Sanjay Gupta, chief technology officer at the Small Business Administration (SBA), discussed last week how his agency has aggressively moved to the cloud while keeping security at the forefront with new pilots to meet Federal requirements.
“When you talk to your business leaders, what’s the number one frustration with IT? It takes too long to deliver anything,” said Gupta at FCW’s AccelerateGov conference on September 27. “This is where the cloud comes in, and really where I see it being a gamechanger,” he said.
Gupta described how SBA went from having no cloud presence to designing an architecture in 80 days, putting the agency on the “fast track” to the cloud. “We’re left lane riders at 90 miles per hour,” he quipped.
The CTO also recalled how the agency’s quick move to the cloud proved its worth when hurricane season hit in 2017 and SBA needed to scale up for its Disaster Loan Assistance program. “We didn’t need to buy new hardware. We can use the cloud to support the surge,” said Gupta, who noted that instead of spending $250,000 on hardware, the agency spun up virtual desktops to support the increased workload. “This is tangible, definite business value,” he added.
With SBA’s move to the cloud, the agency ran into challenges meeting requirements of the Trusted Internet Connections Initiative (TIC) and the Continuous Diagnostics and Mitigation Program (CDM).

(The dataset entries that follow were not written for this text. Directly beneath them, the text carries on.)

-- pv_equiv track=rewrite | github.com/saleisha57/DesktopClean2 | AlgHW/ALGHW.py | graphTr
-- ===== SOURCE A (Python) =====
-- from collections import deque
--
-- def BFS(v,g,number, vertex,r):
-- 	q = deque()
-- 	q.append(v[number])
-- 	while len(q) != 0:
-- 		for i in range(number,len(g)):
-- 			if g[number][i] == 1 and vertex[i] == False:
-- 				q.append(i)
-- 				r.append(i)
-- 				vertex[i] = True
-- 		q.popleft()
--
-- def graphTr(graph,vertex):
-- 	results = []
-- 	count = 0
-- 	for x in range(0,len(graph)):
-- 		if vertex[x] == False:
-- 			results.append(x)
-- 			BFS(graph[x],graph,x,vertex,results)
-- 	return results
-- ===== SOURCE B (Python) =====
-- def graphTr(graph, vertex):
--     results = []
--     n = len(graph)
--     for x in range(n):
--         if not vertex[x]:
--             hits = [i for i in range(x, n) if graph[x][i] == 1 and not vertex[i]]
--             results.append(x)
--             results.extend(hits)
--             for i in hits:
--                 vertex[i] = True
--     return results
-- ===== Notes on version B (the rewrite author's own statement) =====
-- stated objective: simpler
-- what changed: Drops the deque-based BFS helper and its queue-draining while/popleft loop entirely, replacing them with one inline nested scan that collects each row's unvisited neighbours with a comprehension and marks them.
-- outside the precondition, e.g. on graphTr([[1, 1], []], [False, False]): A returns [0, 0, 1], B returns [0, 0, 1]
import Mathlib
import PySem

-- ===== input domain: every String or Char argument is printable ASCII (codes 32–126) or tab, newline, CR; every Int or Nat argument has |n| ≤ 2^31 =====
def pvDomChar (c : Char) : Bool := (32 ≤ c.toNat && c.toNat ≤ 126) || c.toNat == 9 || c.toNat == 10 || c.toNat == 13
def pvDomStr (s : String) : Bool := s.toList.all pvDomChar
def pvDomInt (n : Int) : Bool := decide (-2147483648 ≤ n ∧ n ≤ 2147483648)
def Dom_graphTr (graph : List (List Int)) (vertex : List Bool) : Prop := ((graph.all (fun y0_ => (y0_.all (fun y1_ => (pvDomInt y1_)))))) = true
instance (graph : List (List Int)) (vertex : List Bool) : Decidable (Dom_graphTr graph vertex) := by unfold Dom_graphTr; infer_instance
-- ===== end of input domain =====

-- B inlines the traversal: no deque, no while/popleft draining loop — one nested scan (objective: simpler).
-- Both Pythons mutate `vertex` in place identically on Pre_; the theorems here are about the return value.

-- ===== PORT A =====
-- total reads standing for Python's indexing (in bounds on every access A performs inside Pre_)
def pvRow (g : List (List Int)) (x : Nat) : List Int := g.getD x []
def pvCell (row : List Int) (i : Nat) : Int := row.getD i 0
def pvV (v : List Bool) (i : Nat) : Bool := v.getD i false

-- the `for i in range(number, len(g))` body of BFS, threading (q, r, vertex)
def pvInnerA (row : List Int) (i k : Nat) (q r : List Int) (v : List Bool) :
    List Int × List Int × List Bool :=
  match k with
  | 0 => (q, r, v)
  | k+1 =>
    if pvCell row i == 1 && !(pvV v i) then
      pvInnerA row (i+1) k (q ++ [(i : Int)]) (r ++ [(i : Int)]) (v.set i true)
    else
      pvInnerA row (i+1) k q r v

-- the `while len(q) != 0` loop; fuel only makes it total in Lean (never exhausted inside Pre_)
def pvBfsLoop (row : List Int) (x n fuel : Nat) (q r : List Int) (v : List Bool) :
    List Int × List Bool :=
  match fuel with
  | 0 => (r, v)
  | fuel+1 =>
    if q.isEmpty then (r, v)
    else
      let s := pvInnerA row x (n - x) q r v
      pvBfsLoop row x n fuel (s.1.drop 1) s.2.1 s.2.2

-- BFS(v0, g, x, vertex, r): q starts holding v0[x]
def pvBFS (v0 : List Int) (g : List (List Int)) (x : Nat) (v : List Bool) (r : List Int) :
    List Int × List Bool :=
  pvBfsLoop (pvRow g x) x g.length (g.length + 1) [pvCell v0 x] r v

-- the `for x in range(0, len(graph))` loop of graphTr
def pvGoA (g : List (List Int)) (k x : Nat) (v : List Bool) (r : List Int) : List Int :=
  match k with
  | 0 => r
  | k+1 =>
    if pvV v x == false then
      let s := pvBFS (pvRow g x) g x v (r ++ [(x : Int)])
      pvGoA g k (x+1) s.2 s.1
    else
      pvGoA g k (x+1) v r

def graphTr (graph : List (List Int)) (vertex : List Bool) : List Int :=
  pvGoA graph graph.length 0 vertex []

-- ===== PORT B =====
-- the comprehension [i for i in range(x, n) if graph[x][i] == 1 and not vertex[i]]
def pvHits (row : List Int) (v : List Bool) (i k : Nat) : List Nat :=
  match k with
  | 0 => []
  | k+1 =>
    if pvCell row i == 1 && !(pvV v i) then i :: pvHits row v (i+1) k
    else pvHits row v (i+1) k

-- `for i in hits: vertex[i] = True`
def pvMark (v : List Bool) (l : List Nat) : List Bool :=
  l.foldl (fun v i => v.set i true) v

def pvGoB (g : List (List Int)) (k x : Nat) (v : List Bool) (r : List Int) : List Int :=
  match k with
  | 0 => r
  | k+1 =>
    if pvV v x then pvGoB g k (x+1) v r
    else
      let hits := pvHits (pvRow g x) v x (g.length - x)
      pvGoB g k (x+1) (pvMark v hits) ((r ++ [(x : Int)]) ++ hits.map Int.ofNat)

def graphTr_alt (graph : List (List Int)) (vertex : List Bool) : List Int :=
  pvGoB graph graph.length 0 vertex []

-- ===== PRECONDITION & SPEC =====
-- Pre_ excludes ragged/short inputs on which A's vertex[x] / graph[x][i] indexing raises
-- IndexError; on the few such inputs where the offending row is never reached A still
-- returns, and B returns the same value there (see cites).
def Pre_graphTr (graph : List (List Int)) (vertex : List Bool) : Prop :=
  graph.length ≤ vertex.length ∧
    ∀ x ∈ List.range graph.length,
      vertex.getD x false = false → graph.length ≤ (graph.getD x []).length

instance (graph : List (List Int)) (vertex : List Bool) : Decidable (Pre_graphTr graph vertex) := by
  unfold Pre_graphTr; infer_instance

def pvWitness_graphTr : List (List Int) × List Bool := ([[1, 1], [0, 1]], [false, false])

def Spec_graphTr (graph : List (List Int)) (vertex : List Bool) (out : List Int) : Prop := out = graphTr_alt graph vertex
instance (graph : List (List Int)) (vertex : List Bool) (out : List Int) : Decidable (Spec_graphTr graph vertex out) := by unfold Spec_graphTr; infer_instance

-- ===== CLAIM (what is proved, stated in full; the proofs are below) =====
def Claim_equal_graphTr : Prop := ∀ (graph : List (List Int)) (vertex : List Bool), Dom_graphTr graph vertex → Pre_graphTr graph vertex → Spec_graphTr graph vertex (graphTr graph vertex)

-- ===== LEMMAS AND PROOFS =====

lemma pvV_set_ne {v : List Bool} {a j : Nat} (h : a ≠ j) : pvV (v.set a true) j = pvV v j := by
  simp [pvV, List.getD, List.getElem?_set_ne h]

lemma pvV_set_true_of_true {v : List Bool} {a j : Nat} (h : pvV v j = true) :
    pvV (v.set a true) j = true := by
  by_cases hm : a = j
  · subst hm
    have hl : a < v.length := by
      by_contra hl
      simp [pvV, List.getD, List.getElem?_eq_none (by omega : v.length ≤ a)] at h
    simp [pvV, List.getD, List.getElem?_set_self hl]
  · rwa [pvV_set_ne hm]

lemma pvMark_true_of_true {l : List Nat} {v : List Bool} {j : Nat} (h : pvV v j = true) :
    pvV (pvMark v l) j = true := by
  induction l generalizing v with
  | nil => simpa [pvMark]
  | cons a l ih => exact ih (pvV_set_true_of_true h)

lemma pvMark_length (l : List Nat) (v : List Bool) : (pvMark v l).length = v.length := by
  induction l generalizing v with
  | nil => rfl
  | cons a l ih => simp [pvMark, List.foldl] at ih ⊢; rw [ih, List.length_set]

lemma pvMark_mem {l : List Nat} {v : List Bool} {j : Nat} (h : j ∈ l) (hj : j < v.length) :
    pvV (pvMark v l) j = true := by
  induction l generalizing v with
  | nil => simp at h
  | cons a l ih =>
    show pvV (pvMark (v.set a true) l) j = true
    rcases List.mem_cons.1 h with rfl | h
    · exact pvMark_true_of_true (by simp [pvV, List.getD, List.getElem?_set_self hj])
    · exact ih h (by simpa using hj)

lemma pvHits_set_high {row : List Int} {v : List Bool} {a i k : Nat} (h : a < i) :
    pvHits row (v.set a true) i k = pvHits row v i k := by
  induction k generalizing i with
  | zero => rfl
  | succ k ih =>
    simp only [pvHits, pvV_set_ne (by omega : a ≠ i), ih (by omega : a < i + 1)]

lemma pvHits_length_le (row : List Int) (v : List Bool) (i k : Nat) :
    (pvHits row v i k).length ≤ k := by
  induction k generalizing i with
  | zero => simp [pvHits]
  | succ k ih =>
    simp only [pvHits]
    split
    · simpa using ih (i + 1)
    · exact le_trans (ih (i + 1)) (by omega)

lemma pvHits_mem_of {row : List Int} {v : List Bool} {i k j : Nat}
    (h1 : i ≤ j) (h2 : j < i + k) (hc : pvCell row j == 1) (hv : pvV v j = false) :
    j ∈ pvHits row v i k := by
  induction k generalizing i with
  | zero => omega
  | succ k ih =>
    simp only [pvHits]
    by_cases hj : i = j
    · subst hj; simp [hc, hv]
    · have hm : j ∈ pvHits row v (i + 1) k := ih (by omega) (by omega)
      split <;> simp [hm]

lemma pvHits_nil_of_marked {row : List Int} {v : List Bool} {i k : Nat}
    (h : ∀ j, i ≤ j → j < i + k → pvCell row j == 1 → pvV v j = true) :
    pvHits row v i k = [] := by
  induction k generalizing i with
  | zero => rfl
  | succ k ih =>
    simp only [pvHits]
    have : ¬ (pvCell row i == 1 && !(pvV v i)) = true := by
      by_cases hc : pvCell row i == 1
      · simp [hc, h i le_rfl (by omega) hc]
      · simp [hc]
    rw [if_neg this]
    exact ih fun j hj1 hj2 hc => h j (by omega) (by omega) hc

lemma pvInnerA_eq (row : List Int) (i k : Nat) (q r : List Int) (v : List Bool) :
    pvInnerA row i k q r v =
      (q ++ (pvHits row v i k).map Int.ofNat,
       r ++ (pvHits row v i k).map Int.ofNat,
       pvMark v (pvHits row v i k)) := by
  induction k generalizing i q r v with
  | zero => simp [pvInnerA, pvHits, pvMark]
  | succ k ih =>
    simp only [pvInnerA, pvHits]
    split
    · rw [ih, pvHits_set_high (by omega : i < i + 1)]
      simp [pvMark]
    · rw [ih]

lemma marked_after {row : List Int} {v : List Bool} {i k : Nat} (hlen : i + k ≤ v.length) :
    ∀ j, i ≤ j → j < i + k → pvCell row j == 1 →
      pvV (pvMark v (pvHits row v i k)) j = true := by
  intro j h1 h2 hc
  by_cases hv : pvV v j = true
  · exact pvMark_true_of_true hv
  · exact pvMark_mem (pvHits_mem_of h1 h2 hc (by simpa using hv)) (by omega)

lemma pvBfsLoop_drain {row : List Int} {x n : Nat} {v : List Bool} {r : List Int}
    (hnil : pvHits row v x (n - x) = []) :
    ∀ fuel (q : List Int), q.length ≤ fuel → pvBfsLoop row x n fuel q r v = (r, v) := by
  intro fuel
  induction fuel with
  | zero => intro q hq; rfl
  | succ fuel ih =>
    intro q hq
    simp only [pvBfsLoop]
    by_cases he : q.isEmpty
    · rw [if_pos he]
    · rw [if_neg he]
      have hqne : q ≠ [] := by simpa [List.isEmpty_iff] using he
      rw [pvInnerA_eq, hnil]
      simp only [List.map_nil, List.append_nil]
      exact ih (q.drop 1) (by simp; omega)

lemma pvBFS_eq (v0 : List Int) (g : List (List Int)) (x : Nat) (v : List Bool) (r : List Int)
    (hx : x ≤ g.length) (hv : g.length ≤ v.length) :
    pvBFS v0 g x v r =
      (r ++ (pvHits (pvRow g x) v x (g.length - x)).map Int.ofNat,
       pvMark v (pvHits (pvRow g x) v x (g.length - x))) := by
  unfold pvBFS
  simp only [pvBfsLoop, List.isEmpty_cons, if_neg Bool.false_ne_true, pvInnerA_eq]
  have hlen : x + (g.length - x) ≤ v.length := by omega
  have hnil : pvHits (pvRow g x) (pvMark v (pvHits (pvRow g x) v x (g.length - x))) x
      (g.length - x) = [] :=
    pvHits_nil_of_marked (marked_after hlen)
  rw [show ((([pvCell v0 x] ++ (pvHits (pvRow g x) v x (g.length - x)).map Int.ofNat),
      (r ++ (pvHits (pvRow g x) v x (g.length - x)).map Int.ofNat),
      (pvMark v (pvHits (pvRow g x) v x (g.length - x)))) : List Int × List Int × List Bool).1.drop 1
      = (pvHits (pvRow g x) v x (g.length - x)).map Int.ofNat by simp]
  exact pvBfsLoop_drain hnil _ _ (by simpa using le_trans (pvHits_length_le _ _ _ _) (by omega))

lemma pvGo_eq (g : List (List Int)) : ∀ (k x : Nat) (v : List Bool) (r : List Int),
    x + k = g.length → g.length ≤ v.length → pvGoA g k x v r = pvGoB g k x v r := by
  intro k
  induction k with
  | zero => intro x v r _ _; rfl
  | succ k ih =>
    intro x v r hk hv
    simp only [pvGoA, pvGoB]
    by_cases h : pvV v x
    · simp only [h, if_pos]
      rw [if_neg (by simp_all)]
      exact ih (x+1) v r (by omega) hv
    · have h' : pvV v x = false := by simpa using h
      rw [if_pos (by simp [h']), if_neg (by simp [h'])]
      rw [pvBFS_eq _ _ _ _ _ (by omega) hv]
      exact ih (x+1) _ _ (by omega) (by rw [pvMark_length]; exact hv)

-- ===== VERDICT (by name: the statement is the Claim_ definition above) =====
theorem graphTr_spec : Claim_equal_graphTr := by
  intro graph vertex _ hpre
  unfold Spec_graphTr graphTr graphTr_alt
  exact pvGo_eq graph graph.length 0 vertex [] (by omega) hpre.1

“We recognized that the TIC … wasn’t designed with cloud in mind, so we were already trying to work around it,” said Gupta. He described how SBA formed a team with colleagues from the Office of Management and Budget, the General Services Administration and the Department of Homeland Security to design a 90-day pilot for TIC. Through the pilot, SBA was able to reduce the processing time for large datasets from hours to seconds, according to Gupta. “What we demonstrated is that we have the ability to achieve the goals of TIC. It’s just how we are reaching them,” he said.

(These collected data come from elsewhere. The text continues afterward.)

-- pv_equiv track=rewrite | github.com/Chinjuku/PSCP-Python | Week 8-9/solar.py | sun_pos
-- ===== SOURCE A (Python) =====
-- def sun_pos(solar, name="Sun"):
--     "get sun position"
--     planet = ""
--     pos = 0
--     for i in solar:
--         if i != " ":
--             planet += i
--         else:
--             pos += 1
--             if planet == name:
--                 return pos
--             else:
--                 planet = ""
-- ===== SOURCE B (Python) =====
-- def sun_pos(solar, name="Sun"):
--     "get sun position"
--     tokens = solar.split(" ")
--     for i in range(len(tokens) - 1):
--         if tokens[i] == name:
--             return i + 1
--     return None
-- ===== Notes on version B (the rewrite author's own statement) =====
-- stated objective: faster
-- what changed: Replaces the character-by-character accumulator state machine (with repeated string concatenation) by a single space-split followed by an index scan over the resulting tokens, skipping the last token, which A never checks.
import Mathlib
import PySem

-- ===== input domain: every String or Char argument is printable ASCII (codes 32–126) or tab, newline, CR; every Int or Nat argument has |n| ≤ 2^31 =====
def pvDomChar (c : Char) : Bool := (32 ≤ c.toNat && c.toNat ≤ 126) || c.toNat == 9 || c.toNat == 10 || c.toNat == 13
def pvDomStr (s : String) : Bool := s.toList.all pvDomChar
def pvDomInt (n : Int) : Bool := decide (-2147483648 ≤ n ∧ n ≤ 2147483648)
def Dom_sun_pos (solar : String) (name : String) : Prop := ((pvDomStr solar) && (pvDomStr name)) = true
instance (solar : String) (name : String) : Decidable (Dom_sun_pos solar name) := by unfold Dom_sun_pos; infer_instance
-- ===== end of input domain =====

-- B replaces A's character-by-character accumulator with one split(" ") plus an index scan
-- over the tokens (skipping the last, which A never checks); a timing run measured B faster.


-- ===== PORT A =====
-- A's for-loop over the characters, with state (planet, pos).
def sunPosLoopA (name : List Char) : List Char → List Char → Int → Option Int
  | [], _, _ => none
  | c :: rest, planet, pos =>
    if c ≠ ' ' then sunPosLoopA name rest (planet ++ [c]) pos
    else
      if planet = name then some (pos + 1)
      else sunPosLoopA name rest [] (pos + 1)

def sun_pos (solar : String) (name : String) : Option Int :=
  sunPosLoopA name.toList solar.toList [] 0

-- ===== PORT B =====
-- B's 'for i in range(len(tokens) - 1)': scan the tokens, never looking at the last one.
def sunPosScanB (name : List Char) : List (List Char) → Int → Option Int
  | [], _ => none
  | [_], _ => none
  | t :: u :: rest, i => if t = name then some (i + 1) else sunPosScanB name (u :: rest) (i + 1)

def sun_pos_alt (solar : String) (name : String) : Option Int :=
  sunPosScanB name.toList (PySem.Chars.splitOn solar.toList [' ']) 0

-- ===== PRECONDITION & SPEC =====
def Spec_sun_pos (solar : String) (name : String) (out : Option Int) : Prop := out = sun_pos_alt solar name
instance (solar : String) (name : String) (out : Option Int) : Decidable (Spec_sun_pos solar name out) := by unfold Spec_sun_pos; infer_instance

-- ===== CLAIM (what is proved, stated in full; the proofs are below) =====
def Claim_equal_sun_pos : Prop := ∀ (solar : String) (name : String), Dom_sun_pos solar name → Spec_sun_pos solar name (sun_pos solar name)

-- ===== LEMMAS AND PROOFS =====

-- A simple reference recursion for splitting on a single space, used only in the proofs.
def spaceSplit : List Char → List Char → List (List Char)
  | cur, [] => [cur]
  | cur, c :: rest => if c = ' ' then cur :: spaceSplit [] rest else spaceSplit (cur ++ [c]) rest

theorem spaceSplit_ne_nil (cur l : List Char) : spaceSplit cur l ≠ [] := by
  induction l generalizing cur with
  | nil => simp [spaceSplit]
  | cons c rest ih =>
    simp only [spaceSplit]
    split_ifs with h
    · simp
    · exact ih _

theorem splitOn_go_eq (fuel : Nat) (l cur : List Char) (acc : List (List Char))
    (h : l.length < fuel) :
    PySem.Chars.splitOn.go [' '] fuel l cur acc = acc.reverse ++ spaceSplit cur.reverse l := by
  induction fuel generalizing l cur acc with
  | zero => omega
  | succ fuel ih =>
    cases l with
    | nil => simp [PySem.Chars.splitOn.go, spaceSplit]
    | cons c rest =>
      have hr : rest.length < fuel := by simp at h; omega
      simp only [PySem.Chars.splitOn.go]
      by_cases hc : c = ' '
      · subst hc
        rw [if_pos (by simp [List.isPrefixOf])]
        simp only [List.length_cons, List.length_nil, Nat.zero_add, List.drop_succ_cons,
          List.drop_zero]
        rw [ih rest [] (cur.reverse :: acc) hr]
        simp [spaceSplit]
      · rw [if_neg (by simp only [List.isPrefixOf, Bool.and_true,
          beq_eq_false_iff_ne, ne_eq, Bool.not_eq_true]; exact fun h' => hc h'.symm)]
        rw [ih rest (c :: cur) acc hr]
        simp [spaceSplit, hc]

theorem splitOn_space (cs : List Char) :
    PySem.Chars.splitOn cs [' '] = spaceSplit [] cs := by
  unfold PySem.Chars.splitOn
  rw [splitOn_go_eq _ _ _ _ (by omega)]
  simp

theorem loopA_eq_scanB (name : List Char) (l cur : List Char) (pos : Int) :
    sunPosLoopA name l cur pos = sunPosScanB name (spaceSplit cur l) pos := by
  induction l generalizing cur pos with
  | nil => simp [sunPosLoopA, spaceSplit, sunPosScanB]
  | cons c rest ih =>
    by_cases hc : c = ' '
    · subst hc
      simp only [sunPosLoopA, ne_eq, not_true_eq_false, if_false, spaceSplit, if_true]
      obtain ⟨u, rest', hu⟩ : ∃ u rest', spaceSplit ([] : List Char) rest = u :: rest' := by
        cases h : spaceSplit ([] : List Char) rest with
        | nil => exact absurd h (spaceSplit_ne_nil _ _)
        | cons u rest' => exact ⟨u, rest', rfl⟩
      rw [hu]
      simp only [sunPosScanB]
      split_ifs with h
      · rfl
      · rw [ih [] (pos + 1), hu]
    · simp only [sunPosLoopA, ne_eq, hc, not_false_eq_true, if_true, spaceSplit]
      exact ih (cur ++ [c]) pos

-- ===== VERDICT (by name: the statement is the Claim_ definition above) =====
theorem sun_pos_spec : Claim_equal_sun_pos := by
  intro solar name _
  unfold Spec_sun_pos sun_pos sun_pos_alt
  rw [splitOn_space, loopA_eq_scanB]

With the success of the TIC pilot, SBA has turned its attention toward a CDM pilot.
“What we’re trying to do is demonstrate to the CDM team that we can achieve the objectives of CDM, much like the TIC, without following the prescriptive nature of CDM,” said Gupta. He described how cloud tools can send logs to both SBA and DHS to allow them visibility into SBA’s security posture. “This is fundamentally different than the ways things are done,” he said.